Another common performance measuring tool is the so-called “confusion matrix”.

from sklearn.metrics import confusion_matrix
print(confusion_matrix(y_test, y_predict)) 
[[35 11]
 [21 33]]

Four quadrants of the confusion matrix

The confusion matrix shows how many guesses the model gets “right”, that is, the actual is true when it guesses true (TP - True Positive), and false when it guesses false (TN - True Negative). The remaining two quadrants show the errors. Type I error is the false positive error (FP - False Positive), where the model guesses true but reality is false. Type II error is where where the model guesses false but the reality is true (FN - False Negative).

Another widely used report is the classification report, which shows precision and recall, which are two widely reported metrics in machine learning and particularly helpful when examined together.

from sklearn.metrics import classification_report
print(classification_report(y_test, y_predict))
              precision    recall  f1-score   support

           0       0.62      0.76      0.69        46
           1       0.75      0.61      0.67        54

    accuracy                           0.68       100
   macro avg       0.69      0.69      0.68       100
weighted avg       0.69      0.68      0.68       100

Precision = True Positives / (True Positives + False Positives)
A higher precision score is most valuable when you have the luxury of “cherry-picking” a potentially a small sub-sample of cases you want to be correct on. Say you were wanting to pick the winner of a sporting match. If you had a predictive model with high precision and the game you were interested in was chosen by your model, you would have confidence you were placing a good bet. It does not matter to you that your model is not great at picking all games correctly as you are happy to simply avoid ones you don’t have confidence in.

Recall (Sensitivity) = True Positives / (True Positives + False Negatives) High recall is important when your task needs to avoid mistakes that could be costly.

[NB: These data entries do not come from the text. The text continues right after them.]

-- pv_equiv track=rewrite | github.com/AdrianHObradors/AdventofCode | 2015/Day10/2015_10.py | get_lookie
-- ===== SOURCE A (Python) =====
-- def get_lookie(number):
--     step = 1
--     answer = ""
--     for i in range(len(number) - 1):
--         if number[i] == number[i+1]:
--             step += 1
--         else:
--             answer += str(step) + number[i]
--             step = 1
--     answer += str(step) + number[-1]
--     return answer
-- ===== SOURCE B (Python) =====
-- def get_lookie(number):
--     parts = []
--     i = 0
--     n = len(number)
--     while i < n:
--         j = i + 1
--         while j < n and number[j] == number[i]:
--             j += 1
--         parts.append(str(j - i) + number[i])
--         i = j
--     return ''.join(parts)
-- ===== Notes on version B (the rewrite author's own statement) =====
-- stated objective: alternative
-- what changed: Replaces the pairwise index comparison with a running counter and the trailing special-case append by a two-pointer scan that finds each whole run at once, collects the pieces in a list and joins once.
import Mathlib
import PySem

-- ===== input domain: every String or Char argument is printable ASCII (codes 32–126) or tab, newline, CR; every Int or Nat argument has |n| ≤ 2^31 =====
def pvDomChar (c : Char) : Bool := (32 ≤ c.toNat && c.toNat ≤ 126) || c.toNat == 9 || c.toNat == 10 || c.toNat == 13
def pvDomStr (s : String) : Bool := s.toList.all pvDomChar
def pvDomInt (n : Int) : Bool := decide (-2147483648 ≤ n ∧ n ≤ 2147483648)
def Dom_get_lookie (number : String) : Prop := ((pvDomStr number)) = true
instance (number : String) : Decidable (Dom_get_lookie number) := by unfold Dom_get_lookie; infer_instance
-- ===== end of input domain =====

-- B replaces A's pairwise index comparison and trailing special-case append by a
-- two-pointer scan over whole runs, collecting parts and joining once (alternative, same cost).

-- ===== PORT A =====
def get_lookie (number : String) : String :=
  let cs := number.toList
  let r := (PySem.List.pyRange 0 ((cs.length : Int) - 1) 1).foldl
    (fun (st : Int × List Char) i =>
      if PySem.List.pyGetD cs i ' ' == PySem.List.pyGetD cs (i + 1) ' ' then
        (st.1 + 1, st.2)
      else
        (1, st.2 ++ PySem.Int.toChars st.1 ++ [PySem.List.pyGetD cs i ' ']))
    (1, [])
  String.ofList (r.2 ++ PySem.Int.toChars r.1 ++ [PySem.List.pyGetD cs (-1) ' '])

-- ===== PORT B =====
-- outer while: recursion on the remaining suffix (fuel = its length, a pure totality
-- guard: each step consumes at least one character); inner while: takeWhile finds the run end
def altLoopF : Nat → List Char → List (List Char) → List (List Char)
  | 0, _, parts => parts
  | _ + 1, [], parts => parts
  | fuel + 1, c :: rest, parts =>
      altLoopF fuel (rest.drop (rest.takeWhile (fun x => x == c)).length)
        (parts ++ [PySem.Int.toChars (1 + ((rest.takeWhile (fun x => x == c)).length : Int)) ++ [c]])

def get_lookie_alt (number : String) : String :=
  String.ofList ((altLoopF number.toList.length number.toList []).flatten)

-- ===== PRECONDITION & SPEC =====
-- Pre_ excludes only the empty string, on which A raises IndexError (number[-1]).
def Pre_get_lookie (number : String) : Prop := number ≠ ""
instance (number : String) : Decidable (Pre_get_lookie number) := by unfold Pre_get_lookie; infer_instance
def pvWitness_get_lookie : String := "111221"

def Spec_get_lookie (number : String) (out : String) : Prop := out = get_lookie_alt number
instance (number : String) (out : String) : Decidable (Spec_get_lookie number out) := by unfold Spec_get_lookie; infer_instance

-- ===== CLAIM (what is proved, stated in full; the proofs are below) =====
def Claim_equal_get_lookie : Prop := ∀ (number : String), Dom_get_lookie number → Pre_get_lookie number → Spec_get_lookie number (get_lookie number)

-- ===== LEMMAS AND PROOFS =====

-- A's body, after converting the index fold to natural indices
def gA (cs : List Char) (st : Int × List Char) (k : Nat) : Int × List Char :=
  if cs.getD k ' ' == cs.getD (k + 1) ' ' then (st.1 + 1, st.2)
  else (1, st.2 ++ PySem.Int.toChars st.1 ++ [cs.getD k ' '])

-- A's loop as structural recursion on the list
def loopA : List Char → Int × List Char → List Char
  | [], st => st.2
  | [a], st => st.2 ++ PySem.Int.toChars st.1 ++ [a]
  | a :: b :: rest, st =>
      loopA (b :: rest) (if a == b then (st.1 + 1, st.2) else (1, st.2 ++ PySem.Int.toChars st.1 ++ [a]))

-- the fold in port A, named so that the let-bound definition can be unfolded by rfl
def foldAI (cs : List Char) : Int × List Char :=
  (PySem.List.pyRange 0 ((cs.length : Int) - 1) 1).foldl
    (fun (st : Int × List Char) i =>
      if PySem.List.pyGetD cs i ' ' == PySem.List.pyGetD cs (i + 1) ' ' then
        (st.1 + 1, st.2)
      else
        (1, st.2 ++ PySem.Int.toChars st.1 ++ [PySem.List.pyGetD cs i ' ']))
    (1, [])

lemma get_lookie_def (number : String) :
    get_lookie number = String.ofList ((foldAI number.toList).2 ++
      PySem.Int.toChars (foldAI number.toList).1 ++ [PySem.List.pyGetD number.toList (-1) ' ']) := rfl

lemma altLoopF_nil : ∀ (fuel : Nat) (parts : List (List Char)), altLoopF fuel [] parts = parts := by
  intro fuel parts
  cases fuel <;> rfl

lemma altLoopF_append : ∀ (fuel : Nat) (cs : List Char) (parts : List (List Char)),
    altLoopF fuel cs parts = parts ++ altLoopF fuel cs [] := by
  intro fuel
  induction fuel with
  | zero => intro cs parts; simp [altLoopF]
  | succ f ih =>
      intro cs parts
      match cs with
      | [] => simp [altLoopF]
      | c :: rest =>
          rw [altLoopF, altLoopF, ih _ (parts ++ _), ih _ ([] ++ _)]
          simp

lemma altLoopF_fuel : ∀ (fuel fuel' : Nat) (cs : List Char) (parts : List (List Char)),
    cs.length ≤ fuel → cs.length ≤ fuel' → altLoopF fuel cs parts = altLoopF fuel' cs parts := by
  intro fuel
  induction fuel with
  | zero =>
      intro fuel' cs parts h h'
      cases cs with
      | nil => rw [altLoopF_nil, altLoopF_nil]
      | cons c r => simp at h
  | succ f ih =>
      intro fuel' cs parts h h'
      cases cs with
      | nil => rw [altLoopF_nil, altLoopF_nil]
      | cons c rest =>
          cases fuel' with
          | zero => simp at h'
          | succ f' =>
              rw [altLoopF, altLoopF]
              have hd : (rest.drop (rest.takeWhile (fun x => x == c)).length).length ≤ rest.length := by
                simp [List.length_drop]
              exact ih f' _ _ (by simp at h; omega) (by simp at h'; omega)

lemma runs_cons (c : Char) (rest : List Char) (fuel : Nat) :
    (altLoopF (fuel + 1) (c :: rest) []).flatten =
      PySem.Int.toChars (1 + ((rest.takeWhile (fun x => x == c)).length : Int)) ++
        c :: (altLoopF fuel (rest.drop (rest.takeWhile (fun x => x == c)).length) []).flatten := by
  rw [altLoopF, altLoopF_append]
  simp

lemma foldA_eq_loopA : ∀ (cs : List Char) (h : cs ≠ []) (st : Int × List Char),
    ((List.range (cs.length - 1)).foldl (gA cs) st).2 ++
      PySem.Int.toChars ((List.range (cs.length - 1)).foldl (gA cs) st).1 ++ [cs.getLast h]
    = loopA cs st := by
  intro cs
  induction cs with
  | nil => intro h; exact absurd rfl h
  | cons c rest ih =>
      intro _ st
      match rest with
      | [] => simp [loopA]
      | b :: rs =>
          have hlen : (c :: b :: rs).length - 1 = (b :: rs).length := by simp
          rw [hlen]
          have hrange : List.range (b :: rs).length = 0 :: (List.range ((b :: rs).length - 1)).map Nat.succ := by
            simp [List.range_succ_eq_map]
          rw [hrange]
          simp only [List.foldl_cons, List.foldl_map]
          have hg : (fun (st : Int × List Char) k => gA (c :: b :: rs) st (Nat.succ k)) = gA (b :: rs) := by
            funext st k
            simp [gA]
          have hg0 : gA (c :: b :: rs) st 0 =
              (if c == b then (st.1 + 1, st.2) else (1, st.2 ++ PySem.Int.toChars st.1 ++ [c])) := by
            simp [gA]
          have hlast : (c :: b :: rs).getLast (by simp) = (b :: rs).getLast (by simp) :=
            List.getLast_cons (by simp)
          rw [hg, hg0, hlast, ih (by simp)]
          rw [loopA]

lemma loopA_runs : ∀ (rest : List Char) (c : Char) (step : Int) (ans : List Char),
    loopA (c :: rest) (step, ans) =
      ans ++ PySem.Int.toChars (step + ((rest.takeWhile (fun x => x == c)).length : Int)) ++
        c :: (altLoopF (rest.drop (rest.takeWhile (fun x => x == c)).length).length
                (rest.drop (rest.takeWhile (fun x => x == c)).length) []).flatten := by
  intro rest
  induction rest with
  | nil => intro c step ans; simp [loopA, altLoopF]
  | cons b rs ih =>
      intro c step ans
      rw [loopA]
      by_cases hcb : c = b
      · subst hcb
        simp only [beq_self_eq_true, if_true]
        rw [ih c (step + 1) ans]
        rw [List.takeWhile_cons_of_pos (by simp)]
        simp only [List.length_cons, List.drop_succ_cons]
        have : step + 1 + ((rs.takeWhile (fun x => x == c)).length : Int)
             = step + (((rs.takeWhile (fun x => x == c)).length : Nat) + 1 : Nat) := by push_cast; ring
        rw [this]
      · have hne : (c == b) = false := by simp [hcb]
        rw [hne]
        simp only [if_false, Bool.false_eq_true]
        rw [ih b 1 (ans ++ PySem.Int.toChars step ++ [c])]
        rw [List.takeWhile_cons_of_neg (by simp [Ne.symm hcb])]
        simp only [List.length_nil, Nat.cast_zero, add_zero, List.drop_zero, List.length_cons]
        rw [runs_cons]
        have hd : (rs.drop (rs.takeWhile (fun x => x == b)).length).length ≤ rs.length := by
          simp [List.length_drop]
        rw [altLoopF_fuel rs.length _ _ _ hd le_rfl]
        simp

-- ===== VERDICT (by name: the statement is the Claim_ definition above) =====
theorem get_lookie_spec : Claim_equal_get_lookie := by
  intro number _ hpre
  unfold Spec_get_lookie get_lookie_alt
  rw [get_lookie_def]
  have hcs : number.toList ≠ [] := by
    intro h
    apply hpre
    have := congrArg String.ofList h
    simpa using this
  generalize hcseq : number.toList = cs at *
  congr 1
  have htn : (((cs.length : Nat) : Int) - 1).toNat = cs.length - 1 := by omega
  have hrange : PySem.List.pyRange 0 ((cs.length : Int) - 1) 1
      = (List.range (cs.length - 1)).map (fun k : Nat => ((k : Int))) := by
    rw [PySem.List.pyRange_one]
    simp [htn]
  unfold foldAI
  rw [hrange, List.foldl_map]
  have hf : (fun (st : Int × List Char) (k : Nat) =>
      if PySem.List.pyGetD cs (k : Int) ' ' == PySem.List.pyGetD cs ((k : Int) + 1) ' ' then
        (st.1 + 1, st.2)
      else (1, st.2 ++ PySem.Int.toChars st.1 ++ [PySem.List.pyGetD cs (k : Int) ' '])) = gA cs := by
    funext st k
    have h1 : ((k : Int) + 1) = ((k + 1 : Nat) : Int) := by push_cast; ring
    rw [h1]
    simp only [PySem.List.pyGetD_natCast, gA]
  rw [hf]
  rw [PySem.List.pyGetD_neg_one cs ' ' hcs]
  rw [foldA_eq_loopA cs hcs (1, [])]
  match cs, hcs with
  | c :: rest, _ =>
      rw [loopA_runs, List.length_cons, runs_cons]
      have hd : (rest.drop (rest.takeWhile (fun x => x == c)).length).length ≤ rest.length := by
        simp [List.length_drop]
      rw [altLoopF_fuel rest.length _ _ _ hd le_rfl]
      simp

A good example is disease detection. You are more concerned with avoiding failing to identify cases where a disease is present than you are concerned with mistakely identifying a disease to be present when it is not. You are ok with some false positives, but in this scenario, false negatives must be avoided!

Challenge 1

Given the tipping use case in this tutorial, which do you think is a more appropriate measure to use, precision or recall?

It depends! If your goal is to try to make sure you can get a big tip each time you choose a customer, then precision is better. If your goal is wanting to avoid missing out on getting a big tipper, then recall is better.

So there we go, we have nice small proof of concept that we can likely develop a tool that will be helpful to meeting our needs. The next step could be to refine some of the code (e.g. to eliminate redundent columns) and to “tune the parameters” of the model, also creating test and train datasets of different sizes to optimize it. We might also want to improve the model using different estimators (e.g. something other than LogisticRegression) or perhaps several models together! And we ultimately will want to test how the model performs agains out of sample data as well. The development and refinement process can go on for some time before ultimately the development of a new data pipeline to automate the process and make it usable for end users.